そして、翌年のこと。毎日益田川の河原に舞い下る一羽の白鷺がいることに村人が気づきました。不思議に思って、その場所に行ってみると、そこには温泉が湧いています。白鷺は、村人にその地を教えると空高く舞い上がり、中根山の中腹の松にとまりました。村人がその松の下に行ってみると、光輝く薬師如来が鎮座していたそうです。白鷺は、薬師如来の化身で、村人達に再び温泉を授けたと言い伝えられています。

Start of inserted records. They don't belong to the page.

-- pv_equiv track=rewrite | github.com/daniel880423/Member_System | file/hw2/1100309/s1100309_0.py | homework_2
-- ===== SOURCE A (Python) =====
-- def homework_2(lst): # 請同學記得把檔案名稱改成自己的學號(ex.1104813.py)
--     times = 0
--
--     for i in range(len(lst)):                      #先判斷list裡的數是否為偶數，如果不是則加1變成偶數
--         if (lst[i] % 2 != 0):
--             lst[i] += 1
--             times += 1
--
--     for i in range (1,len(lst)):                   #若下一個數小於或等於上一個數，則加2
--         while(lst[i] <= lst[i-1]):
--             lst[i] += 2
--             times += 2
--
--
--     return  times
-- ===== SOURCE B (Python) =====
-- def homework_2(lst):
--     # One pass, closed-form arithmetic instead of the while-add-2 loop.
--     # Note: unlike A, this does not mutate lst in place (return value only).
--     times = 0
--     prev = None
--     for x in lst:
--         if x % 2 != 0:
--             x += 1
--             times += 1
--         if prev is not None and x <= prev:
--             k = (prev - x) // 2 + 1
--             x += 2 * k
--             times += 2 * k
--         prev = x
--     return times
-- ===== Notes on version B (the rewrite author's own statement) =====
-- stated objective: faster
-- what changed: Replaced A's two passes with while-add-2 inner loops by a single pass that computes the needed number of +2 increments in closed form ((prev - x)//2 + 1); B also does not mutate the input list.
import Mathlib
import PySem

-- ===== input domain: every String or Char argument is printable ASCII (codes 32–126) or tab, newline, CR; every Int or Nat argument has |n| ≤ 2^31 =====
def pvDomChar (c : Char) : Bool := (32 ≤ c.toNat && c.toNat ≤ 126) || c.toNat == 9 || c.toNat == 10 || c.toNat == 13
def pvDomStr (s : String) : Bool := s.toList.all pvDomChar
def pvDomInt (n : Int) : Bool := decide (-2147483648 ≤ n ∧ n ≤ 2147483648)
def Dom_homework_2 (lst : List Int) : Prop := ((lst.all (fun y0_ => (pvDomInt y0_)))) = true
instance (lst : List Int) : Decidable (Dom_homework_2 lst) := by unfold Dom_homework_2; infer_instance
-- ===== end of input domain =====

-- B replaces A's while-add-2 inner loops by one pass with closed-form increment counts (faster);
-- A mutates its argument in place, B does not: the equivalence proved is about the return value only.

-- ===== PORT A =====
-- the inner 'while lst[i] <= lst[i-1]: lst[i] += 2; times += 2' loop
def hwWhile (prev cur times : Int) : Int × Int :=
  if cur ≤ prev then hwWhile prev (cur + 2) (times + 2) else (cur, times)
termination_by (prev + 2 - cur).toNat
decreasing_by omega

-- first for-loop body: evening each element, counting the +1s
def hwStep1 (st : List Int × Int) (x : Int) : List Int × Int :=
  if PySem.Int.mod x 2 ≠ 0 then (st.1 ++ [x + 1], st.2 + 1) else (st.1 ++ [x], st.2)

-- second for-loop body, index i over range(1, len(lst))
def hwStep2 (st : List Int × Int) (i : Int) : List Int × Int :=
  let r := hwWhile (PySem.List.pyGetD st.1 (i - 1) 0) (PySem.List.pyGetD st.1 i 0) st.2
  (PySem.List.pySetD st.1 i r.1, r.2)

def homework_2 (lst : List Int) : Int :=
  let p1 := lst.foldl hwStep1 ([], 0)
  let p2 := (PySem.List.pyRange 1 (p1.1.length : Int) 1).foldl hwStep2 p1
  p2.2

-- ===== PORT B =====
-- single-pass body: even the element, then add the closed-form number of +2s
def hwStepB (st : Int × Option Int) (x : Int) : Int × Option Int :=
  let y := if PySem.Int.mod x 2 ≠ 0 then x + 1 else x
  let t := if PySem.Int.mod x 2 ≠ 0 then st.1 + 1 else st.1
  match st.2 with
  | none => (t, some y)
  | some p =>
    if y ≤ p then
      let k := PySem.Int.floordiv (p - y) 2 + 1
      (t + 2 * k, some (y + 2 * k))
    else (t, some y)

def homework_2_alt (lst : List Int) : Int :=
  (lst.foldl hwStepB (0, none)).1

-- ===== PRECONDITION & SPEC =====
def Spec_homework_2 (lst : List Int) (out : Int) : Prop := out = homework_2_alt lst
instance (lst : List Int) (out : Int) : Decidable (Spec_homework_2 lst out) := by unfold Spec_homework_2; infer_instance

-- ===== CLAIM (what is proved, stated in full; the proofs are below) =====
def Claim_equal_homework_2 : Prop := ∀ (lst : List Int), Dom_homework_2 lst → Spec_homework_2 lst (homework_2 lst)

-- ===== LEMMAS AND PROOFS =====

-- value and count contributed by the evening pass
def hwF (x : Int) : Int := if PySem.Int.mod x 2 ≠ 0 then x + 1 else x
def hwC (x : Int) : Int := if PySem.Int.mod x 2 ≠ 0 then 1 else 0

-- abstract form of A's second pass: fold carrying the previous (already fixed) value
def hwChain (p t : Int) : List Int → Int
  | [] => t
  | x :: xs => hwChain (hwWhile p x t).1 (hwWhile p x t).2 xs

lemma hwWhile_closed (n : Nat) : ∀ (p x t : Int), (p + 2 - x).toNat ≤ n →
    hwWhile p x t = if x ≤ p then (x + 2 * ((p - x) / 2 + 1), t + 2 * ((p - x) / 2 + 1)) else (x, t) := by
  induction n with
  | zero =>
    intro p x t h
    rw [hwWhile]
    have : ¬ x ≤ p := by omega
    simp [this]
  | succ n ih =>
    intro p x t h
    rw [hwWhile]
    split_ifs with hle
    · rw [ih p (x + 2) (t + 2) (by omega)]
      split_ifs with h2
      · refine Prod.ext ?_ ?_ <;> simp <;> omega
      · refine Prod.ext ?_ ?_ <;> simp <;> omega
    · rfl

lemma hwWhile_eq (p x t : Int) :
    hwWhile p x t = if x ≤ p then (x + 2 * ((p - x) / 2 + 1), t + 2 * ((p - x) / 2 + 1)) else (x, t) :=
  hwWhile_closed (p + 2 - x).toNat p x t le_rfl

lemma pass1_eq : ∀ (lst : List Int) (acc : List Int) (t : Int),
    lst.foldl hwStep1 (acc, t) = (acc ++ lst.map hwF, t + (lst.map hwC).sum) := by
  intro lst
  induction lst with
  | nil => intro acc t; simp
  | cons x xs ih =>
    intro acc t
    simp only [List.foldl_cons, hwStep1, List.map_cons, List.sum_cons]
    split_ifs with h
    · rw [ih]
      simp only [hwF, hwC, if_pos h, Prod.mk.injEq]
      exact ⟨by simp, by omega⟩
    · rw [ih]
      simp only [hwF, hwC, if_neg h, Prod.mk.injEq]
      exact ⟨by simp, by omega⟩

lemma pass2_eq : ∀ (rest pre : List Int) (v t : Int),
    ((PySem.List.pyRange ((pre.length : Int) + 1) ((pre.length : Int) + 1 + rest.length) 1).foldl
      hwStep2 (pre ++ v :: rest, t)).2 = hwChain v t rest := by
  intro rest
  induction rest with
  | nil =>
    intro pre v t
    simp only [List.length_nil, Nat.cast_zero, add_zero]
    have h0 : PySem.List.pyRange ((pre.length : Int) + 1) ((pre.length : Int) + 1) 1 = [] := by
      simp [PySem.List.pyRange]
    rw [h0]
    rfl
  | cons x rest ih =>
    intro pre v t
    have hcons : PySem.List.pyRange ((pre.length : Int) + 1) ((pre.length : Int) + 1 + (x :: rest).length) 1
        = ((pre.length : Int) + 1) :: PySem.List.pyRange ((pre.length : Int) + 1 + 1) ((pre.length : Int) + 1 + (x :: rest).length) 1 := by
      apply PySem.List.pyRange_one_cons
      simp only [List.length_cons]
      push_cast
      omega
    rw [hcons, List.foldl_cons]
    have hgetprev : PySem.List.pyGetD (pre ++ v :: x :: rest) ((pre.length : Int) + 1 - 1) 0 = v := by
      simp only [add_sub_cancel_right, PySem.List.pyGetD_natCast]
      simp
    have hgetcur : PySem.List.pyGetD (pre ++ v :: x :: rest) ((pre.length : Int) + 1) 0 = x := by
      have : ((pre.length : Int) + 1) = (((pre ++ [v]).length : Nat) : Int) := by simp
      rw [this, PySem.List.pyGetD_natCast]
      have : pre ++ v :: x :: rest = (pre ++ [v]) ++ x :: rest := by simp
      rw [this]
      simp
    have hset : PySem.List.pySetD (pre ++ v :: x :: rest) ((pre.length : Int) + 1)
        (hwWhile v x t).1 = (pre ++ [v]) ++ (hwWhile v x t).1 :: rest := by
      have h1 : ((pre.length : Int) + 1) = (((pre ++ [v]).length : Nat) : Int) := by simp
      rw [h1, PySem.List.pySetD_natCast]
      have h2 : pre ++ v :: x :: rest = (pre ++ [v]) ++ x :: rest := by simp
      rw [h2, List.set_append_right _ _ (le_refl _)]
      simp
    show ((PySem.List.pyRange _ _ 1).foldl hwStep2 (hwStep2 (pre ++ v :: x :: rest, t) ((pre.length : Int) + 1))).2 = _
    rw [hwStep2]
    simp only [hgetprev, hgetcur, hset]
    have harg : ((pre.length : Int) + 1 + 1) = (((pre ++ [v]).length : Int) + 1) := by simp
    have harg2 : ((pre.length : Int) + 1 + (x :: rest).length) = (((pre ++ [v]).length : Int) + 1 + rest.length) := by
      simp; omega
    rw [harg, harg2, ih (pre ++ [v]) (hwWhile v x t).1 (hwWhile v x t).2]
    rfl

lemma bfold_eq : ∀ (xs : List Int) (t p : Int),
    (xs.foldl hwStepB (t, some p)).1 = hwChain p (t + (xs.map hwC).sum) (xs.map hwF) := by
  intro xs
  induction xs with
  | nil => intro t p; simp [hwChain]
  | cons x xs ih =>
    intro t p
    simp only [List.foldl_cons, List.map_cons, List.sum_cons, hwChain]
    rw [hwWhile_eq]
    simp only [hwStepB, hwF, hwC]
    split_ifs with hodd hle hle
    · rw [PySem.Int.floordiv_eq_ediv_of_pos (by omega)]
      rw [ih]
      congr 1
      omega
    · rw [ih]
      congr 1
      omega
    · rw [PySem.Int.floordiv_eq_ediv_of_pos (by omega)]
      rw [ih]
      congr 1
      omega
    · rw [ih]
      congr 1
      omega

-- ===== VERDICT (by name: the statement is the Claim_ definition above) =====
theorem homework_2_spec : Claim_equal_homework_2 := by
  intro lst _
  unfold Spec_homework_2 homework_2 homework_2_alt
  cases lst with
  | nil => simp [PySem.List.pyRange]
  | cons a xs =>
    simp only []
    rw [pass1_eq]
    simp only [List.nil_append, List.map_cons, List.sum_cons, List.foldl_cons]
    have hB : hwStepB (0, none) a = (hwC a, some (hwF a)) := by
      simp [hwStepB, hwF, hwC]
    rw [hB, bfold_eq]
    have hlen : (((hwF a :: xs.map hwF).length : Nat) : Int) = ((([] : List Int).length : Int) + 1 + (xs.map hwF).length) := by
      simp only [List.length_cons, List.length_nil]
      push_cast
      ring
    rw [hlen]
    have := pass2_eq (xs.map hwF) [] (hwF a) (0 + (hwC a + (xs.map hwC).sum))
    simp only [List.nil_append, List.length_nil, Nat.cast_zero, zero_add] at this ⊢
    rw [this]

温泉寺には、この薬師如来がまつられており、下呂の街と温泉を見守っています。
下呂温泉の発見=延喜年間(901~923)
温泉寺建立=寛文11年(1671)
醫王霊山 温泉寺(いおうれいざん おんせんじ)
宗派 / 臨済宗妙心寺派
御本尊 / 薬師如来
建立 / 寛文11年(西暦1671年)
- 中部四十九薬師霊場 第三十七番札所
- 下呂温泉周遊七福神 寿老人
寺名碑・山門前石段
山門まで真っ直ぐに伸びる173段の石段。
駐車場が境内の裏手(山手)と階段の中腹あたりにありますので、石段の上り下りが不安な方はそちらを利用させて頂きましょう。
石段の左手に「湯薬師霊山 温泉寺」の寺名碑。
その後ろに「子守り地蔵尊」。
子守り地蔵尊
昔、飛騨川の氾濫で濁流に飲まれ亡くなったお婆さんと幼い子どもの菩提を弔うために、村人達が建立したと伝わっています。
山門
石段を上り切りました。
山門に山号の「醫王霊山」の扁額が掛けられています。
山門のすぐ脇にとても素敵な「ご参拝案内」が置かれていました。
鐘楼
山門の隣に鐘楼。
石段173段は伊達ではない景色。
七福神(寿老人)
山門の真正面、これは書庫の玄関でしょうか。
下呂温泉周遊七福神の寿老人が祀られています。
手水舎
右手、本堂の方へ進むと手水舎。
周囲には五重石塔や室町時代の禅僧、歌人の万里集九の詩文碑などがあります。
本堂
本堂の正面。
左手に湯掛薬師、右手に旧飛騨屋邸地蔵堂。
湯掛薬師
湯薬師如来尊像の下からは霊湯が湧き出しています。
「下呂の源泉を痛い部分にかけてお参り下さい。」
史跡 旧飛騨屋邸地蔵堂
史跡~旧飛騨屋邸地蔵堂(文政4年)
飛騨屋は元禄期より北海道にて松前藩のもとアイヌやロシアと交易し、北前船などで材木や魚介類を本州に輸送した江戸時代の大財閥。
この檜皮葺の地蔵堂は、飛騨屋久兵衛4代目益郷が下呂本店屋敷内に約200年前に建立したもので、現存する唯一の遺構。